Even after years of investing heavily in local school board elections, the Broads have been unable to substantially alter the balance of pro- and anti-charter members on the board.
“You can imagine that there will be even more money put into the next school board campaign,” said board President Zimmer, who is up for re-election in 2017 and has vowed to fight the plan.
The draft proposal is also facing opposition from the teachers’ union, which was already protesting the plan when it was still only rumored last month.
But remaining are a host of other practical issues such as finding enough building space—a perennial problem for charters and the subject of voter referendums and court cases—and well-qualified teachers and school leaders, among other considerations.

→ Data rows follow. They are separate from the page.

-- pv_equiv track=rewrite | github.com/thals0/Algorithm | 프로그래머스/lv2/42586. 기능개발/기능개발.py | solution
-- ===== SOURCE A (Python) =====
-- from collections import deque
--
-- def solution(progresses, speeds):
--     answer = []
--     cnt = 1
--     q = deque()
--     for i in range(len(progresses)):
--         if (100-progresses[i]) % speeds[i] == 0:
--             q.append((100-progresses[i]) // speeds[i])
--         else:
--             q.append((100-progresses[i]) // speeds[i] + 1)
--     while q:
--         v = q.popleft()
--         lst = list(q)
--         for i in lst:
--             if v >= i:
--                 q.popleft()
--                 cnt += 1
--             else:
--                 break
--         answer.append(cnt)
--         cnt = 1
--     return answer
-- ===== SOURCE B (Python) =====
-- def solution(progresses, speeds):
--     answer = []
--     cnt = 0
--     v = 0
--     for p, s in zip(progresses, speeds):
--         d = -((p - 100) // s)  # ceil((100-p)/s), exact for any nonzero s
--         if cnt and d <= v:
--             cnt += 1
--         else:
--             if cnt:
--                 answer.append(cnt)
--             v = d
--             cnt = 1
--     if cnt:
--         answer.append(cnt)
--     return answer
-- ===== Notes on version B (the rewrite author's own statement) =====
-- stated objective: faster
-- what changed: Replaced the deque build pass plus the quadratic while-loop (which copies the remaining queue to a list on every batch) by a single linear pass over zip(progresses, speeds) that keeps the current batch leader's day and a running count, using -((p-100)//s) for ceiling division.
import Mathlib
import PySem

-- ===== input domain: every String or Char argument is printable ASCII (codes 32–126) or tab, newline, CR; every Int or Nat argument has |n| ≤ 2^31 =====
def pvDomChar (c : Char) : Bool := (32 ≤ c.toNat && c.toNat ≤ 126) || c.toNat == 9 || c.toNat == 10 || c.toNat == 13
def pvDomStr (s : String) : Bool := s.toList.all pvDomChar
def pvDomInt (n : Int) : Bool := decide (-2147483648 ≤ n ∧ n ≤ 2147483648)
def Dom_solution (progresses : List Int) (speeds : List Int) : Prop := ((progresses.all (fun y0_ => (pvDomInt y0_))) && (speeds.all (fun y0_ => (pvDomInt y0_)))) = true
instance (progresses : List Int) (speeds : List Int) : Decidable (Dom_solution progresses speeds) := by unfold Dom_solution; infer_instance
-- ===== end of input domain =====

-- B replaces A's deque build pass + quadratic batching while-loop by one linear pass
-- tracking the current batch leader's day and a running count (objective: faster).

-- ===== PORT A =====
-- the first for-loop: build the queue of remaining-day counts
def solDaysA (progresses : List Int) (speeds : List Int) : List Int :=
  -- total form pyGetD: Pre_ guarantees i is in range for both lists, speed nonzero
  (PySem.List.pyRange 0 (PySem.List.len progresses) 1).foldl (fun q i =>
    if PySem.Int.mod (100 - PySem.List.pyGetD progresses i 0) (PySem.List.pyGetD speeds i 0) = 0
    then q ++ [PySem.Int.floordiv (100 - PySem.List.pyGetD progresses i 0) (PySem.List.pyGetD speeds i 0)]
    else q ++ [PySem.Int.floordiv (100 - PySem.List.pyGetD progresses i 0) (PySem.List.pyGetD speeds i 0) + 1]) []

-- the inner for-loop over lst = list(q): pop while v >= head, counting; break otherwise
def solGroup (v : Int) (q : List Int) (cnt : Int) : Int × List Int :=
  match q with
  | [] => (cnt, [])
  | i :: t => if v ≥ i then solGroup v t (cnt + 1) else (cnt, i :: t)

-- needed by solWhile's decreasing_by
theorem solGroup_len (v : Int) (q : List Int) (cnt : Int) :
    (solGroup v q cnt).2.length ≤ q.length := by
  induction q generalizing cnt with
  | nil => simp [solGroup]
  | cons i t ih =>
    simp only [solGroup]
    split
    · exact le_trans (ih _) (by simp)
    · simp

-- the outer while-loop: pop the leader v, count its batch, append cnt, reset cnt = 1
def solWhile (q : List Int) : List Int :=
  match q with
  | [] => []
  | v :: rest =>
    let g := solGroup v rest 1
    g.1 :: solWhile g.2
termination_by q.length
decreasing_by
  simpa using Nat.lt_succ_of_le (solGroup_len v rest 1)

def solution (progresses : List Int) (speeds : List Int) : List Int :=
  solWhile (solDaysA progresses speeds)

-- ===== PORT B =====
-- state = (answer, cnt, v): answer so far, size of the open batch (0 = none), its leader's day
def solStepB (st : List Int × Int × Int) (pr : Int × Int) : List Int × Int × Int :=
  let d := -(PySem.Int.floordiv (pr.1 - 100) pr.2)
  if st.2.1 ≠ 0 ∧ d ≤ st.2.2 then (st.1, st.2.1 + 1, st.2.2)
  else ((if st.2.1 ≠ 0 then st.1 ++ [st.2.1] else st.1), 1, d)

def solution_alt (progresses : List Int) (speeds : List Int) : List Int :=
  let st := (progresses.zip speeds).foldl solStepB ([], 0, 0)
  if st.2.1 ≠ 0 then st.1 ++ [st.2.1] else st.1

-- ===== PRECONDITION & SPEC =====
-- A raises unless every index i < len(progresses) has a speed and that speed is nonzero
-- (otherwise IndexError resp. ZeroDivisionError)
def Pre_solution (progresses : List Int) (speeds : List Int) : Prop :=
  progresses.length ≤ speeds.length ∧ ∀ s ∈ speeds.take progresses.length, s ≠ 0
instance (progresses : List Int) (speeds : List Int) : Decidable (Pre_solution progresses speeds) := by unfold Pre_solution; infer_instance

def pvWitness_solution : List Int × List Int := ([93, 30, 55], [1, 30, 5])

def Spec_solution (progresses : List Int) (speeds : List Int) (out : List Int) : Prop := out = solution_alt progresses speeds
instance (progresses : List Int) (speeds : List Int) (out : List Int) : Decidable (Spec_solution progresses speeds out) := by unfold Spec_solution; infer_instance

-- ===== CLAIM (what is proved, stated in full; the proofs are below) =====
def Claim_equal_solution : Prop := ∀ (progresses : List Int) (speeds : List Int), Dom_solution progresses speeds → Pre_solution progresses speeds → Spec_solution progresses speeds (solution progresses speeds)


-- ===== LEMMAS AND PROOFS =====

-- B's per-pair day, and B's step as a function of that day (proof-only helpers)
def dayB (pr : Int × Int) : Int := -(PySem.Int.floordiv (pr.1 - 100) pr.2)

def solFoldStep (st : List Int × Int × Int) (d : Int) : List Int × Int × Int :=
  if st.2.1 ≠ 0 ∧ d ≤ st.2.2 then (st.1, st.2.1 + 1, st.2.2)
  else ((if st.2.1 ≠ 0 then st.1 ++ [st.2.1] else st.1), 1, d)

theorem solStepB_eq (st : List Int × Int × Int) (pr : Int × Int) :
    solStepB st pr = solFoldStep st (dayB pr) := rfl

-- ceiling division: A's (if r % s == 0 then r//s else r//s+1) equals B's -((-r)//s), s ≠ 0
theorem ceil_div_eq (r s : Int) (hs : s ≠ 0) :
    (if PySem.Int.mod r s = 0 then PySem.Int.floordiv r s
     else PySem.Int.floordiv r s + 1) = -(PySem.Int.floordiv (-r) s) := by
  have h1 := PySem.Int.floordiv_mul_add_mod r s
  have h2 := PySem.Int.floordiv_mul_add_mod (-r) s
  set q1 := PySem.Int.floordiv r s with hq1
  set q2 := PySem.Int.floordiv (-r) s with hq2
  set m1 := PySem.Int.mod r s with hm1
  set m2 := PySem.Int.mod (-r) s with hm2
  have hsum : (q1 + q2) * s = -(m1 + m2) := by nlinarith [h1, h2]
  rcases lt_or_gt_of_ne hs with hneg | hpos
  · have b1 := PySem.Int.mod_neg_bounds (a := r) hneg
    have b2 := PySem.Int.mod_neg_bounds (a := -r) hneg
    have hk : q1 + q2 = 0 ∨ q1 + q2 = -1 := by
      rcases lt_trichotomy (q1 + q2) 0 with h | h | h
      · right; by_contra hne
        have h2' : q1 + q2 ≤ -2 := by omega
        nlinarith
      · left; exact h
      · exfalso
        have h1' : 1 ≤ q1 + q2 := h
        nlinarith
    split
    · rename_i hz
      rw [hz] at hsum
      rcases hk with hk | hk <;> rw [hk] at hsum <;> omega
    · rename_i hz
      have hm1lt : m1 < 0 := lt_of_le_of_ne b1.2 hz
      rcases hk with hk | hk <;> rw [hk] at hsum <;> omega
  · have b1 : 0 ≤ m1 ∧ m1 < s := ⟨PySem.Int.mod_nonneg (a := r) hpos, PySem.Int.mod_lt (a := r) hpos⟩
    have b2 : 0 ≤ m2 ∧ m2 < s := ⟨PySem.Int.mod_nonneg (a := -r) hpos, PySem.Int.mod_lt (a := -r) hpos⟩
    have hk : q1 + q2 = 0 ∨ q1 + q2 = -1 := by
      rcases lt_trichotomy (q1 + q2) 0 with h | h | h
      · right; by_contra hne
        have h2' : q1 + q2 ≤ -2 := by omega
        nlinarith
      · left; exact h
      · exfalso
        have h1' : 1 ≤ q1 + q2 := h
        nlinarith
    split
    · rename_i hz
      rw [hz] at hsum
      rcases hk with hk | hk <;> rw [hk] at hsum <;> omega
    · rename_i hz
      have hm1pos : 0 < m1 := lt_of_le_of_ne b1.1 (Ne.symm hz)
      rcases hk with hk | hk <;> rw [hk] at hsum <;> omega

-- A's first pass produces exactly B's days of the zipped pairs (under Pre_)
theorem solDaysA_eq (progresses speeds : List Int)
    (hlen : progresses.length ≤ speeds.length)
    (hnz : ∀ s ∈ speeds.take progresses.length, s ≠ 0) :
    solDaysA progresses speeds = (progresses.zip speeds).map dayB := by
  unfold solDaysA
  have hbody : (fun (q : List Int) (i : Int) =>
      if PySem.Int.mod (100 - PySem.List.pyGetD progresses i 0) (PySem.List.pyGetD speeds i 0) = 0
      then q ++ [PySem.Int.floordiv (100 - PySem.List.pyGetD progresses i 0) (PySem.List.pyGetD speeds i 0)]
      else q ++ [PySem.Int.floordiv (100 - PySem.List.pyGetD progresses i 0) (PySem.List.pyGetD speeds i 0) + 1])
      = fun q i => q ++ [if PySem.Int.mod (100 - PySem.List.pyGetD progresses i 0) (PySem.List.pyGetD speeds i 0) = 0
              then PySem.Int.floordiv (100 - PySem.List.pyGetD progresses i 0) (PySem.List.pyGetD speeds i 0)
              else PySem.Int.floordiv (100 - PySem.List.pyGetD progresses i 0) (PySem.List.pyGetD speeds i 0) + 1] := by
    funext q i
    split <;> rfl
  rw [hbody]
  rw [PySem.List.foldl_append_singleton_eq_map]
  simp only [PySem.List.len_eq]
  rw [PySem.List.pyRange_zero_natCast]
  rw [List.map_map]
  apply List.ext_getElem
  · simp [Nat.min_eq_left hlen]
  · intro k hk1 hk2
    simp only [List.nil_append, List.length_map, List.length_range] at hk1
    simp only [List.nil_append, List.getElem_map, List.getElem_range, Function.comp_apply,
      List.getElem_zip]
    have hks : k < speeds.length := lt_of_lt_of_le hk1 hlen
    have hsnz : speeds[k] ≠ 0 := by
      apply hnz
      rw [List.mem_take_iff_getElem]
      exact ⟨k, by omega, rfl⟩
    rw [PySem.List.pyGetD_natCast, PySem.List.pyGetD_natCast]
    rw [List.getD_eq_getElem _ _ hk1, List.getD_eq_getElem _ _ hks]
    rw [ceil_div_eq _ _ hsnz]
    simp [dayB]

-- B's fold with an open batch (0 < cnt) finalizes to A's batching of the remaining days
theorem foldB_inv (ds : List Int) : ∀ (ans : List Int) (cnt v : Int), 0 < cnt →
    (let st := ds.foldl solFoldStep (ans, cnt, v);
     if st.2.1 ≠ 0 then st.1 ++ [st.2.1] else st.1)
    = ans ++ ((solGroup v ds cnt).1 :: solWhile (solGroup v ds cnt).2) := by
  induction ds with
  | nil =>
    intro ans cnt v hc
    simp [solGroup, solWhile, Int.ne_of_gt hc]
  | cons d t ih =>
    intro ans cnt v hc
    simp only [List.foldl_cons]
    by_cases hd : d ≤ v
    · have hstep : solFoldStep (ans, cnt, v) d = (ans, cnt + 1, v) := by
        simp [solFoldStep, Int.ne_of_gt hc, hd]
      rw [hstep, ih ans (cnt + 1) v (by omega)]
      have hg : solGroup v (d :: t) cnt = solGroup v t (cnt + 1) := by
        simp [solGroup, hd]
      rw [hg]
    · have hstep : solFoldStep (ans, cnt, v) d = (ans ++ [cnt], 1, d) := by
        simp [solFoldStep, hd, Int.ne_of_gt hc]
      rw [hstep, ih (ans ++ [cnt]) 1 d one_pos]
      have hg : solGroup v (d :: t) cnt = (cnt, d :: t) := by
        simp [solGroup, hd]
      rw [hg]
      simp [solWhile, List.append_assoc]

-- A's batching while-loop equals B's fold-and-finalize, on any day list
theorem solWhile_eq_foldB (ds : List Int) :
    solWhile ds
    = (let st := ds.foldl solFoldStep ([], 0, 0);
       if st.2.1 ≠ 0 then st.1 ++ [st.2.1] else st.1) := by
  cases ds with
  | nil => simp [solWhile]
  | cons d t =>
    simp only [List.foldl_cons]
    have hstep : solFoldStep ([], 0, 0) d = ([], 1, d) := by
      simp [solFoldStep]
    rw [hstep, foldB_inv t [] 1 d one_pos]
    simp [solWhile]

-- ===== VERDICT (by name: the statement is the Claim_ definition above) =====
theorem solution_spec : Claim_equal_solution := by
  intro progresses speeds _ hpre
  unfold Spec_solution solution solution_alt
  rw [solDaysA_eq progresses speeds hpre.1 hpre.2, solWhile_eq_foldB]
  simp only [List.foldl_map]
  simp only [← solStepB_eq]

“I would say anything is possible, but to do something well, ... the plan is moving very fast for that to happen in a thoughtful way,” said Patricia Burch, an associate professor at the University of Southern California’s school of education. She’s particularly concerned that students in special education or English-language learners will get left behind. “Charter schools have struggled to serve these very vulnerable populations, and so if they’ve struggled to do that, why in the heck would we want to scale up fast? ... These are just the risks as we try to bring the best aspects of this idea to scale.”
It’s also unclear how serious the Broad Foundation is.
In a statement, the foundation called the leaked memo a “preliminary discussion draft” and said only that “the foundation has begun working with others to explore ways to dramatically increase the number of high-quality public schools available to families.” The foundation would not comment directly for this story.
But if the Broad Foundation pulls it off, several advocates agree with its statement that the city could become a national model for charter school expansion.
Among them is Steve Barr, the founder of Green Dot Public Schools, a sizable charter-management organization based in California. It’s known both for the academic gains it makes with minority children in poverty and for having a unionized staff—a rarity in the charter sector.
“If you can pull off reversing achievement gaps up to the college level at that dramatic pace in a city this big, with this many challenges, that becomes a model,” said Barr, who serves as the chairman for the California chapter of Democrats for Education Reform. “If you can do it here, you can do it anywhere.”